Soul Searching Navigator. 国際コーチング連盟認定プロフェッショナコーチ(英語)。博士/名誉教授。外交官、国連職員、国際NGOディレクター、大学教員を歴任。イスラエルに4年、米国ニューヨークに3年在勤。主著『世界人権論序説』(藤原書店、2017年)。

榎本武揚による「招魂之碑」を、千葉県君津市の鹿野山(かのうざん)でウォーキング中に見つけました。

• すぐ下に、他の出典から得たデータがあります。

lemma pvFold (L : List (List Char × List Char))
    (hL : ∀ pr ∈ L, (∃ qt, pr.1 = '$' :: qt ∧ ∀ c ∈ qt, pvIsLow c = true) ∧ '$' ∉ pr.2) :
    ∀ cs, pvPreOK cs = true →
      L.foldl (fun s pr => PySem.Chars.replace s pr.1 pr.2) cs = pvScan L cs := by
  induction L using List.reverseRecOn with
  | nil => intro cs _; exact (pvScan_nil_keys cs).symm
  | append_singleton L pr ihL =>
    intro cs hcs
    obtain ⟨p, v⟩ := pr
    obtain ⟨⟨qt, hq0, hqlow⟩, hv0⟩ := hL (p, v) (by simp)
    have hq : p = '$' :: qt := hq0
    rw [List.foldl_append, List.foldl_cons, List.foldl_nil]
    rw [ihL (fun x hx => hL x (by simp [hx])) cs hcs]
    rw [pvReplace_eq _ _ _ (by rw [hq]; simp)]
    exact pvStep p v qt hq hqlow L (fun x hx => hL x (by simp [hx])) cs hcs

lemma pvKeysBool : pvSubsChars.all
    (fun pr => (pr.1.head? == some '$') && pr.1.tail.all pvIsLow && !pr.2.contains '$') = true := by
  decide

lemma pvKeys : ∀ pr ∈ pvSubsChars, (∃ qt, pr.1 = '$' :: qt ∧ ∀ c ∈ qt, pvIsLow c = true) ∧ '$' ∉ pr.2 := by
  intro pr hpr
  have h := List.all_eq_true.mp pvKeysBool pr hpr
  simp only [Bool.and_eq_true, beq_iff_eq, Bool.not_eq_true'] at h
  obtain ⟨⟨h1, h2⟩, h3⟩ := h
  constructor
  · refine ⟨pr.1.tail, ?_, ?_⟩
    · cases hc : pr.1 with
      | nil => rw [hc] at h1; simp at h1
      | cons a t =>
        rw [hc] at h1
        simp at h1
        rw [h1]
        simp
    · exact fun c hc => List.all_eq_true.mp h2 c hc
  · intro hmem
    rw [List.contains_eq_mem] at h3
    simp [hmem] at h3

theorem pvMain (cs : List Char) (h : pvPreOK cs = true) :
    pvSubsChars.foldl (fun s pr => PySem.Chars.replace s pr.1 pr.2) cs = pvScan pvSubsChars cs :=
  pvFold pvSubsChars pvKeys cs h

lemma pvToListFold (L : List (String × String)) (s : String) :
    (L.foldl (fun r pr => PySem.Str.replace r pr.1 pr.2) s).toList
      = (L.map (fun pr => (pr.1.toList, pr.2.toList))).foldl
          (fun cs pr => PySem.Chars.replace cs pr.1 pr.2) s.toList := by
  induction L generalizing s with
  | nil => simp
  | cons pr L ih =>
    simp only [List.foldl_cons, List.map_cons]
    rw [ih]
    congr 1
    exact PySem.Str.toList_replace _ _ _

-- ---- B = pvScan (unconditionally) ----

-- A's table with its '$' stripped off each key IS B's table
lemma pvTableLink : pvSubsChars = pvVarTable.map (fun pr => ('$' :: pr.1, pr.2)) := by decide

lemma pvNamesFreeBool : pvVarTable.all (fun pr => !pr.1.contains '$') = true := by decide

lemma pvNamesFree : ∀ pr ∈ pvVarTable, '$' ∉ pr.1 := by
  intro pr hpr hmem
  have h := List.all_eq_true.mp pvNamesFreeBool pr hpr
  simp only [Bool.not_eq_true'] at h
  rw [List.contains_eq_mem] at h
  simp [hmem] at h

lemma pvFM_map (T : List (List Char × List Char)) (z : List Char) :
    pvFirstMatch (T.map (fun pr => ('$' :: pr.1, pr.2))) ('$' :: z)
      = (pvMatchName T z).map (fun pr => ('$' :: pr.1, pr.2)) := by
  induction T with
  | nil => simp [pvFirstMatch, pvMatchName]
  | cons pr T ih =>
    obtain ⟨nm, v⟩ := pr
    simp only [List.map_cons, pvFirstMatch, pvMatchName]
    have hpre : ('$' :: nm).isPrefixOf ('$' :: z) = nm.isPrefixOf z := by
      simp [List.isPrefixOf]
    rw [hpre]
    by_cases h : nm.isPrefixOf z <;> simp [h, ih]

lemma pvMN_spec (T : List (List Char × List Char)) (z nm v : List Char)
    (h : pvMatchName T z = some (nm, v)) : (nm, v) ∈ T ∧ nm <+: z := by
  induction T with
  | nil => simp [pvMatchName] at h
  | cons pr T ih =>
    obtain ⟨q, w⟩ := pr
    rw [pvMatchName] at h
    by_cases hq : q.isPrefixOf z
    · rw [if_pos hq] at h
      obtain ⟨rfl, rfl⟩ : q = nm ∧ w = v := by simpa using h
      exact ⟨by simp, List.isPrefixOf_iff_prefix.mp hq⟩
    · rw [if_neg hq] at h
      obtain ⟨h1, h2⟩ := ih h
      exact ⟨by simp [h1], h2⟩

lemma pvPfx_takeWhile : ∀ (nm z : List Char), '$' ∉ nm →
    nm.isPrefixOf (z.takeWhile (fun c => c != '$')) = nm.isPrefixOf z := by
  intro nm
  induction nm with
  | nil => intro z _; simp [List.isPrefixOf]
  | cons a nm' ih =>
    intro z hnm
    have ha : a ≠ '$' := fun h => hnm (by simp [h])
    cases z with
    | nil => simp
    | cons b z' =>
      by_cases hb : b = '$'
      · subst hb
        rw [List.takeWhile_cons_of_neg (by simp)]
        have h1 : (a :: nm').isPrefixOf ([] : List Char) = false := by simp [List.isPrefixOf]
        have h2 : (a :: nm').isPrefixOf ('$' :: z') = false := by
          rw [Bool.eq_false_iff]
          intro h
          rw [List.isPrefixOf_iff_prefix] at h
          exact ha (List.cons_prefix_cons.mp h).1
        rw [h1, h2]
      · rw [List.takeWhile_cons_of_pos (by simp [hb])]
        simp only [List.isPrefixOf]
        rw [ih z' (fun h => hnm (by simp [h]))]

lemma pvMN_takeWhile (T : List (List Char × List Char))
    (hT : ∀ pr ∈ T, '$' ∉ pr.1) (z : List Char) :
    pvMatchName T (z.takeWhile (fun c => c != '$')) = pvMatchName T z := by
  induction T with
  | nil => rfl
  | cons pr T ih =>
    obtain ⟨nm, v⟩ := pr
    rw [pvMatchName, pvMatchName, pvPfx_takeWhile nm z (hT (nm, v) (by simp))]
    by_cases h : nm.isPrefixOf z
    · simp [h]
    · simp only [h, Bool.false_eq_true, if_false]
      exact ih (fun pr hpr => hT pr (by simp [hpr]))

lemma pySplitDollar_ne_nil : ∀ cs, pySplitDollar cs ≠ [] := by
  intro cs
  cases cs with
  | nil => simp [pySplitDollar]
  | cons c t =>
    rw [pySplitDollar]
    by_cases h : c = '$'
    · simp [h]
    · rw [if_neg h]
      cases pySplitDollar t <;> simp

榎本武揚は、元新選組副長の土方歳三とともに五稜郭で新政府軍と戦った旧幕府軍の中心人物。
その後、新政府に出仕し、日本の近代化に尽くした人物です。

この碑文は、新政府軍と旧幕府軍の戦いのなかで命を落とし、十分な弔いも受けられなかった人々に対する慰霊が目的。

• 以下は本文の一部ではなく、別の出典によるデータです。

-- pv_equiv track=rewrite | github.com/samhuairen/coursere_Bioinformatics_Specialization | 3_1_compute_distance_motif_text.py | find_motif_pattern_text
-- ===== SOURCE A (Python) =====
-- def hamming_distance(s1, s2):
--     distance = 0
--     for (i,j) in zip(s1, s2):
--         if i != j:
--             distance += 1
--     return distance
--
-- def find_motif_pattern_text(pattern, seq):
--     """ find the kmer that minimize the distance between the patten and the kmer in seq"""
--     len_pat = len(pattern)
--     len_seq = len(seq)
--     distance = []
--     pattern_ = []
--     for i in range(0, len_seq - len_pat +1):
--         window = seq[i:i+len_pat]
--         hm_dist = hamming_distance(window, pattern)
--         distance.append(hm_dist)
--         pattern_.append(window)
--     distance_sorted = sorted(enumerate(distance), key=lambda x1: x1[1])
--     min_distance_index = distance_sorted[0][0]
--     return pattern_[min_distance_index]
-- ===== SOURCE B (Python) =====
-- def find_motif_pattern_text(pattern, seq):
--     """ find the kmer that minimize the distance between the patten and the kmer in seq"""
--     best = None  # (window, distance) of the earliest minimum seen so far
--     for i in range(len(seq) - len(pattern) + 1):
--         window = seq[i:i+len(pattern)]
--         d = sum(1 for a, b in zip(window, pattern) if a != b)
--         if best is None or d < best[1]:
--             best = (window, d)
--     return best[0]
-- ===== Notes on version B (the rewrite author's own statement) =====
-- stated objective: simpler
-- what changed: B replaces A's build-two-parallel-lists-then-stable-sort-enumerated-distances approach with a single streaming pass that keeps the strictly-better (hence earliest) minimum window, building no lists and never sorting.
import Mathlib
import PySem

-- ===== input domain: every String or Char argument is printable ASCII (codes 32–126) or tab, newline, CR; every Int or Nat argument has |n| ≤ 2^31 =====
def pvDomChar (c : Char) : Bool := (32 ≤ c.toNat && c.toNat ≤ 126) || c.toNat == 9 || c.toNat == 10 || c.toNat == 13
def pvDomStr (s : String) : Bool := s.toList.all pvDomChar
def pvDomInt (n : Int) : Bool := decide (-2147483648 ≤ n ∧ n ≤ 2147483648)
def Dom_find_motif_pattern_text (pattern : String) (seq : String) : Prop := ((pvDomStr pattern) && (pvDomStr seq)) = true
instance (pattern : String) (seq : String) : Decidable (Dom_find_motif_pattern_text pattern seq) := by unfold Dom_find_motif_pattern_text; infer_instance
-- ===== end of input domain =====

-- B replaces A's build-two-lists-then-stable-sort with a single streaming pass keeping the
-- strictly-better (hence earliest) minimum; objective: simpler, no list building and no sort.

-- ===== PORT A =====
-- helper hamming_distance
def pvHam (s1 s2 : List Char) : Int :=
  (s1.zip s2).foldl (fun distance p => if p.1 ≠ p.2 then distance + 1 else distance) 0

def find_motif_pattern_text (pattern : String) (seq : String) : String :=
  let len_pat := PySem.Str.len pattern
  let len_seq := PySem.Str.len seq
  let st := (PySem.List.pyRange 0 (len_seq - len_pat + 1)).foldl
      (fun (acc : List Int × List (List Char)) i =>
        let window := PySem.Chars.slice seq.toList (some i) (some (i + len_pat))
        let hm_dist := pvHam window pattern.toList
        (acc.1 ++ [hm_dist], acc.2 ++ [window])) ([], [])
  let distance_sorted := PySem.List.sorted (PySem.List.enumerate st.1) (fun x1 => x1.2)
  match PySem.List.pyGet? distance_sorted 0 with
  | none => ""   -- Python raises IndexError here (excluded by Pre_)
  | some p => String.ofList (PySem.List.pyGetD st.2 p.1 [])
      -- pattern_[min_distance_index]; the index is always in range whenever this line is reached

-- ===== PORT B =====
def find_motif_pattern_text_alt (pattern : String) (seq : String) : String :=
  let best := (PySem.List.pyRange 0 (PySem.Str.len seq - PySem.Str.len pattern + 1)).foldl
      (fun (b : Option (List Char × Int)) i =>
        let window := PySem.Chars.slice seq.toList (some i) (some (i + PySem.Str.len pattern))
        let d := (window.zip pattern.toList).foldl (fun acc p => if p.1 ≠ p.2 then acc + 1 else acc) 0
        match b with
        | none => some (window, d)
        | some m => if d < m.2 then some (window, d) else b) none
  match best with
  | none => ""   -- Python raises TypeError here (excluded by Pre_)
  | some m => String.ofList m.1

-- ===== PRECONDITION & SPEC =====
-- Pre_ excludes len(seq) < len(pattern): there is no window at all, A raises IndexError
def Pre_find_motif_pattern_text (pattern : String) (seq : String) : Prop :=
  PySem.Str.len pattern ≤ PySem.Str.len seq
instance (pattern : String) (seq : String) : Decidable (Pre_find_motif_pattern_text pattern seq) := by unfold Pre_find_motif_pattern_text; infer_instance

def pvWitness_find_motif_pattern_text : String × String := ("ab", "aabba")

def Spec_find_motif_pattern_text (pattern : String) (seq : String) (out : String) : Prop := out = find_motif_pattern_text_alt pattern seq
instance (pattern : String) (seq : String) (out : String) : Decidable (Spec_find_motif_pattern_text pattern seq out) := by unfold Spec_find_motif_pattern_text; infer_instance

-- ===== CLAIM (what is proved, stated in full; the proofs are below) =====
def Claim_equal_find_motif_pattern_text : Prop := ∀ (pattern : String) (seq : String), Dom_find_motif_pattern_text pattern seq → Pre_find_motif_pattern_text pattern seq → Spec_find_motif_pattern_text pattern seq (find_motif_pattern_text pattern seq)

-- ===== LEMMAS AND PROOFS =====

-- the head of a stable insertion step only depends on the old head
def pvStep {α : Type} (bf : α → α → Bool) (b : Option α) (x : α) : Option α :=
  match b with
  | none => some x
  | some m => if bf x m then some x else b

theorem pv_head_insertBy {α : Type} (bf : α → α → Bool) (x : α) (ys : List α) :
    (PySem.List.insertBy bf x ys).head? = pvStep bf ys.head? x := by
  cases ys with
  | nil => simp [PySem.List.insertBy, pvStep]
  | cons y t =>
      simp only [PySem.List.insertBy, pvStep, List.head?]
      split_ifs <;> simp

theorem pv_head_foldl_insertBy {α : Type} (bf : α → α → Bool) (l : List α) (acc : List α) :
    (l.foldl (fun acc x => PySem.List.insertBy bf x acc) acc).head?
      = l.foldl (pvStep bf) acc.head? := by
  induction l generalizing acc with
  | nil => rfl
  | cons x t ih => simp only [List.foldl_cons, ih, pv_head_insertBy]

theorem pv_head_sorted {α κ : Type} [LinearOrder κ] (xs : List α) (key : α → κ) :
    (PySem.List.sorted xs key).head? = xs.foldl (pvStep (fun a b => decide (key a < key b))) none := by
  rw [PySem.List.sorted_eq_foldl_insertBy]
  simpa using pv_head_foldl_insertBy (fun a b => decide (key a < key b)) xs []

-- enumerate of a map over a range pairs each index with its value
theorem pv_enum_map_range {α : Type} (f : Int → α) (k : Nat) :
    ∀ a : Int, PySem.List.enumerate ((PySem.List.pyRange a (a + k)).map f) a
      = (PySem.List.pyRange a (a + k)).map (fun i => (i, f i)) := by
  induction k with
  | zero =>
      intro a
      have h : PySem.List.pyRange a (a + (0:Nat)) = [] := by
        simp [PySem.List.pyRange]
      rw [h]
      rfl
  | succ m ih =>
      intro a
      have hlt : a < a + ((m : Nat) + 1 : Nat) := by push_cast; omega
      have hco : PySem.List.pyRange a (a + ((m : Nat) + 1 : Nat)) = a :: PySem.List.pyRange (a + 1) (a + 1 + (m : Nat)) := by
        rw [PySem.List.pyRange_one_cons hlt]
        congr 1
        congr 1
        push_cast; omega
      rw [hco]
      simp only [List.map_cons, PySem.List.enumerate_cons, ih (a + 1)]

-- the simulation: A's option-min fold over (index, dist) pairs matches B's
-- option-min fold over (window, dist) pairs when both walk the same in-bounds indices
theorem pv_sim (w : Int → List Char) (dd : Int → Int) (n : Int) :
    ∀ (l : List Int) (a : Option (Int × Int)) (b : Option (List Char × Int)),
      (∀ x ∈ l, 0 ≤ x ∧ x < n) →
      ((a = none ∧ b = none) ∨
        (∃ i, 0 ≤ i ∧ i < n ∧ a = some (i, dd i) ∧ b = some (w i, dd i))) →
      ((l.foldl (fun s i => pvStep (fun p q : Int × Int => decide (p.2 < q.2)) s (i, dd i)) a = none ∧
        l.foldl (fun s i => match s with
          | none => some (w i, dd i)
          | some m => if dd i < m.2 then some (w i, dd i) else s) b = none) ∨
        (∃ j, 0 ≤ j ∧ j < n ∧
          l.foldl (fun s i => pvStep (fun p q : Int × Int => decide (p.2 < q.2)) s (i, dd i)) a = some (j, dd j) ∧
          l.foldl (fun s i => match s with
            | none => some (w i, dd i)
            | some m => if dd i < m.2 then some (w i, dd i) else s) b = some (w j, dd j))) := by
  intro l
  induction l with
  | nil => intro a b _ h; simpa using h
  | cons x t ih =>
      intro a b hmem h
      have hx : 0 ≤ x ∧ x < n := hmem x (by simp)
      have hmem' : ∀ y ∈ t, 0 ≤ y ∧ y < n := fun y hy => hmem y (by simp [hy])
      simp only [List.foldl_cons]
      apply ih _ _ hmem'
      rcases h with ⟨ha, hb⟩ | ⟨i, hi0, hin, ha, hb⟩
      · subst ha; subst hb
        exact Or.inr ⟨x, hx.1, hx.2, rfl, rfl⟩
      · subst ha; subst hb
        by_cases hc : dd x < dd i
        · exact Or.inr ⟨x, hx.1, hx.2, by simp [pvStep, hc], by simp [hc]⟩
        · exact Or.inr ⟨i, hi0, hin, by simp [pvStep, hc], by simp [hc]⟩

theorem pv_pyGet?_zero {α : Type} (l : List α) : PySem.List.pyGet? l 0 = l.head? := by
  cases l <;> simp [PySem.List.pyGet?, PySem.List.pyIdx?]

theorem pv_stepA_fold_some (dd : Int → Int) :
    ∀ (l : List Int) (m : Int × Int), ∃ m',
      l.foldl (fun s i => pvStep (fun p q : Int × Int => decide (p.2 < q.2)) s (i, dd i)) (some m) = some m' := by
  intro l
  induction l with
  | nil => intro m; exact ⟨m, rfl⟩
  | cons x t ih =>
      intro m
      simp only [List.foldl_cons, pvStep]
      split_ifs <;> apply ih

-- ===== VERDICT (by name: the statement is the Claim_ definition above) =====
theorem find_motif_pattern_text_spec : Claim_equal_find_motif_pattern_text := by
  intro pattern seq _ hpre
  unfold Pre_find_motif_pattern_text at hpre
  unfold Spec_find_motif_pattern_text
  simp only [find_motif_pattern_text, find_motif_pattern_text_alt]
  have hn : 0 < PySem.Str.len seq - PySem.Str.len pattern + 1 := by omega
  set n := PySem.Str.len seq - PySem.Str.len pattern + 1 with hndef
  set wfun := fun i => PySem.Chars.slice seq.toList (some i) (some (i + PySem.Str.len pattern)) with hwdef
  set dfun := fun i => pvHam (wfun i) pattern.toList with hddef
  set r := PySem.List.pyRange 0 n with hrdef
  -- restate the goal through the abbreviations (definitional)
  show (match PySem.List.pyGet? (PySem.List.sorted (PySem.List.enumerate
          (r.foldl (fun (acc : List Int × List (List Char)) i =>
            (acc.1 ++ [pvHam (wfun i) pattern.toList], acc.2 ++ [wfun i])) ([], [])).1)
          (fun x1 => x1.2)) 0 with
      | none => ""
      | some p => String.ofList (PySem.List.pyGetD
          (r.foldl (fun (acc : List Int × List (List Char)) i =>
            (acc.1 ++ [pvHam (wfun i) pattern.toList], acc.2 ++ [wfun i])) ([], [])).2 p.1 []))
    = (match r.foldl (fun (s : Option (List Char × Int)) i =>
          match s with
          | none => some (wfun i, dfun i)
          | some m => if dfun i < m.2 then some (wfun i, dfun i) else s) none with
      | none => ""
      | some m => String.ofList m.1)
  -- A's two accumulator lists are maps over the range
  have hst : r.foldl
      (fun (acc : List Int × List (List Char)) i =>
        (acc.1 ++ [pvHam (wfun i) pattern.toList], acc.2 ++ [wfun i])) ([], [])
      = (r.map dfun, r.map wfun) := by
    rw [PySem.List.foldl_prod_mk (f := fun l i => l ++ [dfun i]) (g := fun l i => l ++ [wfun i])]
    rw [PySem.List.foldl_append_singleton_eq_map dfun, PySem.List.foldl_append_singleton_eq_map wfun]
    simp
  -- enumerate(distance) pairs each range index with its distance
  have henum : PySem.List.enumerate (r.map dfun) = r.map (fun i => (i, dfun i)) := by
    have h0 : n = 0 + (n.toNat : Int) := by omega
    rw [hrdef, h0]
    exact pv_enum_map_range dfun n.toNat 0
  -- the head of the stable sort is the strict-< running minimum
  have hhead : (PySem.List.sorted (PySem.List.enumerate (r.map dfun)) (fun x1 => x1.2)).head?
      = r.foldl (fun s i => pvStep (fun p q : Int × Int => decide (p.2 < q.2)) s (i, dfun i)) none := by
    rw [henum, pv_head_sorted, List.foldl_map]
  -- run the simulation
  have hmem : ∀ x ∈ r, 0 ≤ x ∧ x < n := by
    intro x hx
    exact PySem.List.mem_pyRange_one.mp hx
  have hsim := pv_sim wfun dfun n r none none hmem (Or.inl ⟨rfl, rfl⟩)
  -- A's fold cannot be none since the range is nonempty
  have hrne : r = 0 :: PySem.List.pyRange 1 n := by
    rw [hrdef, PySem.List.pyRange_one_cons hn]
    norm_num
  have hsome : ∃ m', r.foldl (fun s i => pvStep (fun p q : Int × Int => decide (p.2 < q.2)) s (i, dfun i)) none = some m' := by
    rw [hrne]
    simp only [List.foldl_cons, pvStep]
    exact pv_stepA_fold_some dfun _ _
  rcases hsim with ⟨hA, _⟩ | ⟨j, hj0, hjn, hA, hB⟩
  · rcases hsome with ⟨m', hm'⟩
    rw [hA] at hm'
    exact absurd hm' (by simp)
  · rw [pv_pyGet?_zero, hst, hhead, hA, hB]
    -- pattern_[j] = wfun j
    have hj' : PySem.List.pyGetD (r.map wfun) j [] = wfun j := by
      have hjcast : j = ((j.toNat : Nat) : Int) := by omega
      have hncast : n = ((n.toNat : Nat) : Int) := by omega
      rw [hrdef, hjcast, hncast]
      exact PySem.List.pyGetD_map_pyRange wfun n.toNat j.toNat [] (by omega)
    simp [hj']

当念往事、而知和平之可貴(過去の出来事を思い起こし、平和というものがどれほど尊いかを知るべきである)という最後の一節に激動の時代に生きた榎本武揚の想いがこもっているを感じました。



招魂之碑者、戊辰役以来、殉難之士、累年未有顕祭者多
この招魂碑というのは、戊辰戦争以来、戦争で命を落とした人々の中で、長年にわたり、正式に弔われることのなかった人々が多く存在するために建てたものである。

或死於戦陣、或斃於疾病、其数不可勝計
ある者は戦場で戦死し、
ある者は戦後に病に倒れ、
その数はとても数えきれるものではない。

国家草創之際、事変繁多、名籍散逸、遂使幽魂無所帰依
国家が新しく形づくられる激動の時代に、
事件や混乱があまりにも多く、
記録や名簿も散逸してしまい、
その結果、彼らの魂は拠り所を失ったままとなった。

是以、為之建碑、招其魂而慰其霊
そこで、彼らのためにこの碑を建て、
その魂を招き寄せ、霊を慰めようとするのである。

不問其属於何党、亦不論其是非功過
それがどの陣営に属していたかは問わない。
また、その行為が正しかったか誤っていたか、
功績があったかどうかも論じない。

但以一命殞於時運、可哀可悼而已
ただ、時代の流れの中で一つの命を失った、
そのこと自体を、哀れみ、悼むのみである。

 

後之来者、其登斯碑之前、当念往事、而知和平之可貴
後の世にこの碑を訪れる者は、
ここに立つとき、過去の出来事を思い起こし、
平和というものがどれほど尊いかを知るべきである。